**What you should do**.
Could you reproduce, from the records below, everything from the line with "def pvChk : List Char → Bool" down to the line with "-- A's recursion equals the two split checks", keeping both of those lines and changing nothing?

*** Begin section ***

-- pv_equiv track=rewrite | github.com/mcagriardic/Search-Sort-Algorithms | ctci/alternating_pairs.py | is_valid_postcode
-- ===== SOURCE A (Python) =====
-- def is_valid_postcode(p):
--   if p < 100000 or p > 999999:
--     return False
--   p = str(p)
--   for i in range(2,len(p)):
--     if p[i-2] == p[i]:
--       return False
--
--   return True
-- ===== SOURCE B (Python) =====
-- def _has_adjacent_duplicate(sub):
--     return any(a == b for a, b in zip(sub, sub[1:]))
--
--
-- def is_valid_postcode(p):
--     if p < 100000 or p > 999999:
--         return False
--     even, odd, on_even = [], [], True
--     for c in str(p):
--         if on_even:
--             even.append(c)
--         else:
--             odd.append(c)
--         on_even = not on_even
--     return not _has_adjacent_duplicate(even) and not _has_adjacent_duplicate(odd)
-- ===== Notes on version B (the rewrite author's own statement) =====
-- stated objective: alternative
-- what changed: A makes one stride-2 index scan comparing s[i-2] with s[i]; B instead splits the digit string into the even- and odd-position subsequences in one pass and checks each subsequence for an adjacent duplicate.
import Mathlib
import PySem

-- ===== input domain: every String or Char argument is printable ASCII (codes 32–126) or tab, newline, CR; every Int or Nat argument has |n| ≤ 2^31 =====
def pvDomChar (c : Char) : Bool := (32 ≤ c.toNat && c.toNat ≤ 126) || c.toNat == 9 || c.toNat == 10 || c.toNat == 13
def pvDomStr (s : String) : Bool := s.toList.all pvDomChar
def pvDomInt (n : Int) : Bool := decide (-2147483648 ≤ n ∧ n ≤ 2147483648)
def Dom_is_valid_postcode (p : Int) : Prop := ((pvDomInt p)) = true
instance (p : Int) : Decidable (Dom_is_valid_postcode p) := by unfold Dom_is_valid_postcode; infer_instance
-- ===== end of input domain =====

-- B replaces A's single stride-2 index scan by splitting the digits into the even- and
-- odd-position subsequences and checking each for an adjacent duplicate (objective: alternative decomposition).

-- ===== PORT A =====
-- literal transliteration of A: range guard, s = str(p), for i in range(2, len(s)): if s[i-2] == s[i]: return False; return True
def is_valid_postcode (p : Int) : Bool :=
  if p < 100000 || p > 999999 then false
  else
    let s := PySem.Int.toChars p
    if (PySem.List.pyRange 2 (s.length : Int) 1).any
        (fun i => PySem.List.pyGet? s (i - 2) == PySem.List.pyGet? s i) then false
    else true

-- ===== PORT B =====
-- helper: any(a == b for a, b in zip(sub, sub[1:]))
def pvHasAdjacentDuplicate (sub : List Char) : Bool :=
  (sub.zip (List.drop 1 sub)).any (fun ab => ab.1 == ab.2)

-- literal transliteration of B: same range guard; one pass over str(p) distributing the chars
-- into even/odd position lists with a toggling flag; then the two adjacent-duplicate checks.
def is_valid_postcode_alt (p : Int) : Bool :=
  if p < 100000 || p > 999999 then false
  else
    let r := (PySem.Int.toChars p).foldl
      (fun (acc : List Char × List Char × Bool) c =>
        let (even, odd, onEven) := acc
        if onEven then (even ++ [c], odd, !onEven) else (even, odd ++ [c], !onEven))
      ([], [], true)
    !pvHasAdjacentDuplicate r.1 && !pvHasAdjacentDuplicate r.2.1

-- ===== PRECONDITION & SPEC =====
def Spec_is_valid_postcode (p : Int) (out : Bool) : Prop := out = is_valid_postcode_alt p
instance (p : Int) (out : Bool) : Decidable (Spec_is_valid_postcode p out) := by unfold Spec_is_valid_postcode; infer_instance

-- ===== CLAIM (what is proved, stated in full; the proofs are below) =====
def Claim_equal_is_valid_postcode : Prop := ∀ (p : Int), Dom_is_valid_postcode p → Spec_is_valid_postcode p (is_valid_postcode p)

-- ===== LEMMAS AND PROOFS =====

-- the even/odd-position split, as a structural recursion (proof-side mirror of B's loop)
def pvSplitAlt : List Char → List Char × List Char
  | [] => ([], [])
  | x :: xs => ((x :: (pvSplitAlt xs).2), (pvSplitAlt xs).1)

-- A's scan, as a structural recursion (proof-side mirror of A's loop)
def pvChk : List Char → Bool
  | [] => false
  | x :: xs =>
    match xs with
    | _ :: c :: _ => (x == c) || pvChk xs
    | _ => false

theorem pvChk_cons3 (a b c : Char) (t : List Char) :
    pvChk (a :: b :: c :: t) = ((a == c) || pvChk (b :: c :: t)) := rfl

-- B's loop computes the even/odd split
theorem pvFoldl_split (cs : List Char) : ∀ (e o : List Char) (b : Bool),
    cs.foldl
      (fun (acc : List Char × List Char × Bool) c =>
        let (even, odd, onEven) := acc
        if onEven then (even ++ [c], odd, !onEven) else (even, odd ++ [c], !onEven))
      (e, o, b)
    = (e ++ (if b then (pvSplitAlt cs).1 else (pvSplitAlt cs).2),
       o ++ (if b then (pvSplitAlt cs).2 else (pvSplitAlt cs).1),
       b ^^ (cs.length % 2 == 1)) := by
  induction cs with
  | nil => intro e o b; simp [pvSplitAlt]
  | cons x xs ih =>
    intro e o b
    cases b <;> simp [pvSplitAlt, List.foldl_cons, ih, List.append_assoc, Nat.add_mod] <;>
      rcases Nat.mod_two_eq_zero_or_one xs.length with h | h <;> simp [h]

theorem pvHasAdj_cons_cons (x y : Char) (t : List Char) :
    pvHasAdjacentDuplicate (x :: y :: t) = ((x == y) || pvHasAdjacentDuplicate (y :: t)) := by
  simp [pvHasAdjacentDuplicate]

-- A's recursion equals the two split checks
theorem pvChk_eq_split : ∀ (s : List Char),
    pvChk s = (pvHasAdjacentDuplicate (pvSplitAlt s).1 || pvHasAdjacentDuplicate (pvSplitAlt s).2)
  | [] => by simp [pvChk, pvSplitAlt, pvHasAdjacentDuplicate]
  | [a] => by simp [pvChk, pvSplitAlt, pvHasAdjacentDuplicate]
  | [a, b] => by simp [pvChk, pvSplitAlt, pvHasAdjacentDuplicate]
  | a :: b :: c :: t => by
    have ih := pvChk_eq_split (b :: c :: t)
    rw [pvChk_cons3, ih]
    show _ = (pvHasAdjacentDuplicate (a :: c :: (pvSplitAlt t).2) ||
              pvHasAdjacentDuplicate (b :: (pvSplitAlt (c :: t)).2))
    rw [pvHasAdj_cons_cons]
    show (a == c || (pvHasAdjacentDuplicate (b :: (pvSplitAlt (c :: t)).2) ||
          pvHasAdjacentDuplicate (c :: (pvSplitAlt t).2))) = _
    cases a == c <;> cases pvHasAdjacentDuplicate (c :: (pvSplitAlt t).2) <;>
      cases pvHasAdjacentDuplicate (b :: (pvSplitAlt (c :: t)).2) <;> simp

-- A's range-any scan, re-indexed over Nat, equals pvChk
theorem pvAnyNat_eq_chk : ∀ (s : List Char),
    ((List.range (s.length - 2)).any (fun k => s[k]? == s[k + 2]?)) = pvChk s
  | [] => by simp [pvChk]
  | [a] => by simp [pvChk]
  | [a, b] => by simp [pvChk]
  | a :: b :: c :: t => by
    have ih := pvAnyNat_eq_chk (b :: c :: t)
    have hlen : (a :: b :: c :: t).length - 2 = t.length + 1 := by simp
    rw [hlen, List.range_succ_eq_map]
    simp only [List.any_cons, List.any_map, Function.comp_def]
    have h2 : ∀ k : Nat, ((a :: b :: c :: t)[k.succ]? == (a :: b :: c :: t)[k.succ + 2]?)
        = ((b :: c :: t)[k]? == (b :: c :: t)[k + 2]?) := by
      intro k
      simp [List.getElem?_cons_succ, Nat.succ_eq_add_one]
    simp only [h2]
    have h0 : ((a :: b :: c :: t)[0]? == (a :: b :: c :: t)[0 + 2]?) = (a == c) := by simp
    rw [h0, pvChk_cons3, ← ih]
    have hl : (b :: c :: t).length - 2 = t.length := by simp
    rw [hl]

-- A's range-any scan equals pvChk
theorem pvAny_eq_chk (s : List Char) :
    ((PySem.List.pyRange 2 (s.length : Int) 1).any
      (fun i => PySem.List.pyGet? s (i - 2) == PySem.List.pyGet? s i)) = pvChk s := by
  rw [PySem.List.pyRange_one, List.any_map]
  have hn : (((s.length : Int)) - 2).toNat = s.length - 2 := by omega
  rw [hn, ← pvAnyNat_eq_chk]
  congr 1
  funext k
  have e2 : (2 : Int) + (k : Int) = (((k + 2 : Nat)) : Int) := by push_cast; ring
  have e3 : (((k + 2 : Nat)) : Int) - 2 = ((k : Nat) : Int) := by push_cast; ring
  simp only [Function.comp_def, e2, e3, PySem.List.pyGet?_natCast]

-- ===== VERDICT (by name: the statement is the Claim_ definition above) =====
theorem is_valid_postcode_spec : Claim_equal_is_valid_postcode := by
  intro p _
  unfold Spec_is_valid_postcode is_valid_postcode is_valid_postcode_alt
  split
  · rfl
  · simp only [pvFoldl_split, pvAny_eq_chk, pvChk_eq_split, List.nil_append, if_true]
    cases pvHasAdjacentDuplicate (pvSplitAlt (PySem.Int.toChars p)).1 <;>
      cases pvHasAdjacentDuplicate (pvSplitAlt (PySem.Int.toChars p)).2 <;> simp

*** End section ***

**Result**.
def pvChk : List Char → Bool
  | [] => false
  | x :: xs =>
    match xs with
    | _ :: c :: _ => (x == c) || pvChk xs
    | _ => false

theorem pvChk_cons3 (a b c : Char) (t : List Char) :
    pvChk (a :: b :: c :: t) = ((a == c) || pvChk (b :: c :: t)) := rfl

-- B's loop computes the even/odd split
theorem pvFoldl_split (cs : List Char) : ∀ (e o : List Char) (b : Bool),
    cs.foldl
      (fun (acc : List Char × List Char × Bool) c =>
        let (even, odd, onEven) := acc
        if onEven then (even ++ [c], odd, !onEven) else (even, odd ++ [c], !onEven))
      (e, o, b)
    = (e ++ (if b then (pvSplitAlt cs).1 else (pvSplitAlt cs).2),
       o ++ (if b then (pvSplitAlt cs).2 else (pvSplitAlt cs).1),
       b ^^ (cs.length % 2 == 1)) := by
  induction cs with
  | nil => intro e o b; simp [pvSplitAlt]
  | cons x xs ih =>
    intro e o b
    cases b <;> simp [pvSplitAlt, List.foldl_cons, ih, List.append_assoc, Nat.add_mod] <;>
      rcases Nat.mod_two_eq_zero_or_one xs.length with h | h <;> simp [h]

theorem pvHasAdj_cons_cons (x y : Char) (t : List Char) :
    pvHasAdjacentDuplicate (x :: y :: t) = ((x == y) || pvHasAdjacentDuplicate (y :: t)) := by
  simp [pvHasAdjacentDuplicate]

-- A's recursion equals the two split checks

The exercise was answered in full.